»»
def pvDropA (field figure : List (List Int)) (c r : Nat) : Nat :=
  if _h : field.length < (r + 1) + 3 then r
  else if pvCanPlace field figure (r + 1) c = false then r
  else pvDropA field figure c (r + 1)
termination_by field.length - r
decreasing_by omega

-- the two nested write loops of A, as nested folds over the same indices
def pvWriteA (field figure : List (List Int)) (r c : Nat) : List (List Int) :=
  (List.range 3).foldl (fun nf i => (List.range 3).foldl (fun nf j =>
    if pvCell figure i j == 1 then nf.modify (r + i) (fun row => row.set (c + j) 1) else nf) nf) field

def pvLoopA (field figure : List (List Int)) : List Nat → Int
  | [] => -1
  | c :: rest =>
      let r := pvDropA field figure c 0
      let nf := pvWriteA field figure r c
      if nf.any (fun row => row.all (fun x => x == 1)) then (c : Int)
      else pvLoopA field figure rest

-- range(0, width-3+1) = range(width-2) for every Python width; Nat subtraction makes
-- 'width - 2' the exact port (width-3+1 in Nat would be wrong for width = 0)
def tetris (field : List (List Int)) (figure : List (List Int)) : Int :=
  pvLoopA field figure (List.range ((field.headD []).length - 2))

-- ===== PORT B =====
def pvDeficits (field : List (List Int)) : List Int :=
  field.map (fun row => row.foldl (fun s x => if !(x == 1) then s + 1 else s) 0)

def pvCells (figure : List (List Int)) : List (Nat × Nat) :=
  (((List.range 3).flatMap fun i => (List.range 3).map fun j => (i, j)).filter
    (fun p => pvCell figure p.1 p.2 == 1))

def pvDropB (field : List (List Int)) (cells : List (Nat × Nat)) (c r : Nat) : Nat :=
  if _h : r + 4 ≤ field.length then
    if cells.all (fun p => !(pvCell field ((r + 1) + p.1) (c + p.2) == 1))
    then pvDropB field cells c (r + 1) else r
  else r
termination_by field.length - r
decreasing_by omega

def pvFillB (field : List (List Int)) (cells : List (Nat × Nat)) (r c : Nat) : List Int :=
  cells.foldl (fun fill p =>
    if !(pvCell field (r + p.1) (c + p.2) == 1) then fill.modify p.1 (· + 1) else fill) [0, 0, 0]

def pvLoopB (field : List (List Int)) (deficit : List Int) (cells : List (Nat × Nat)) : List Nat → Int
  | [] => -1
  | c :: rest =>
      let r := pvDropB field cells c 0
      let fill := pvFillB field cells r c
      if (List.range 3).any (fun i =>
            decide (r + i < field.length) && (deficit.getD (r + i) 0 == fill.getD i 0))
      then (c : Int) else pvLoopB field deficit cells rest

def tetris_alt (field : List (List Int)) (figure : List (List Int)) : Int :=
  if (field.headD []).length < 3 then -1
  else
    let deficit := pvDeficits field
    if deficit.contains 0 then 0
    else pvLoopB field deficit (pvCells figure) (List.range ((field.headD []).length - 2))

-- ===== PRECONDITION & SPEC =====
-- Pre_ excludes inputs where A's 3x3 indexing raises IndexError: empty fields; and, when the
-- field is at least 3 wide, undersized figures, and — only when the figure has any 1-cell —
-- fields with a row shorter than row 0 or too few rows for the figure's lowest 1-row.
-- This is slightly narrower than 'A raises': on a ragged or too-short field A happens to
-- return when its figure's 1-cells dodge every missing cell (see cites in the claim).
def Pre_tetris (field : List (List Int)) (figure : List (List Int)) : Prop :=
  field ≠ [] ∧
  (3 ≤ (field.headD []).length →
    3 ≤ figure.length ∧ (∀ row ∈ figure.take 3, 3 ≤ row.length) ∧
    ((∃ i < 3, ∃ j < 3, (figure.getD i []).getD j 0 = 1) →
      (∀ row ∈ field, (field.headD []).length ≤ row.length) ∧
      (∀ i < 3, (∃ j < 3, (figure.getD i []).getD j 0 = 1) → i < field.length)))
instance (field : List (List Int)) (figure : List (List Int)) : Decidable (Pre_tetris field figure) := by
  unfold Pre_tetris; infer_instance

def pvWitness_tetris : List (List Int) × List (List Int) :=
  ([[1, 0, 1], [1, 0, 1], [1, 0, 1]], [[0, 1, 0], [0, 1, 0], [0, 1, 0]])

def Spec_tetris (field : List (List Int)) (figure : List (List Int)) (out : Int) : Prop := out = tetris_alt field figure
instance (field : List (List Int)) (figure : List (List Int)) (out : Int) : Decidable (Spec_tetris field figure out) := by unfold Spec_tetris; infer_instance

-- ===== CLAIM (what is proved, stated in full; the proofs are below) =====
def Claim_equal_tetris : Prop := ∀ (field : List (List Int)) (figure : List (List Int)), Dom_tetris field figure → Pre_tetris field figure → Spec_tetris field figure (tetris field figure)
««
• REQUIREMENT
Only lines holding the word "pvLoopA" are wanted, so copy each of them from the records above.

• COMPLETED TASK
def pvLoopA (field figure : List (List Int)) : List Nat → Int
      else pvLoopA field figure rest
  pvLoopA field figure (List.range ((field.headD []).length - 2))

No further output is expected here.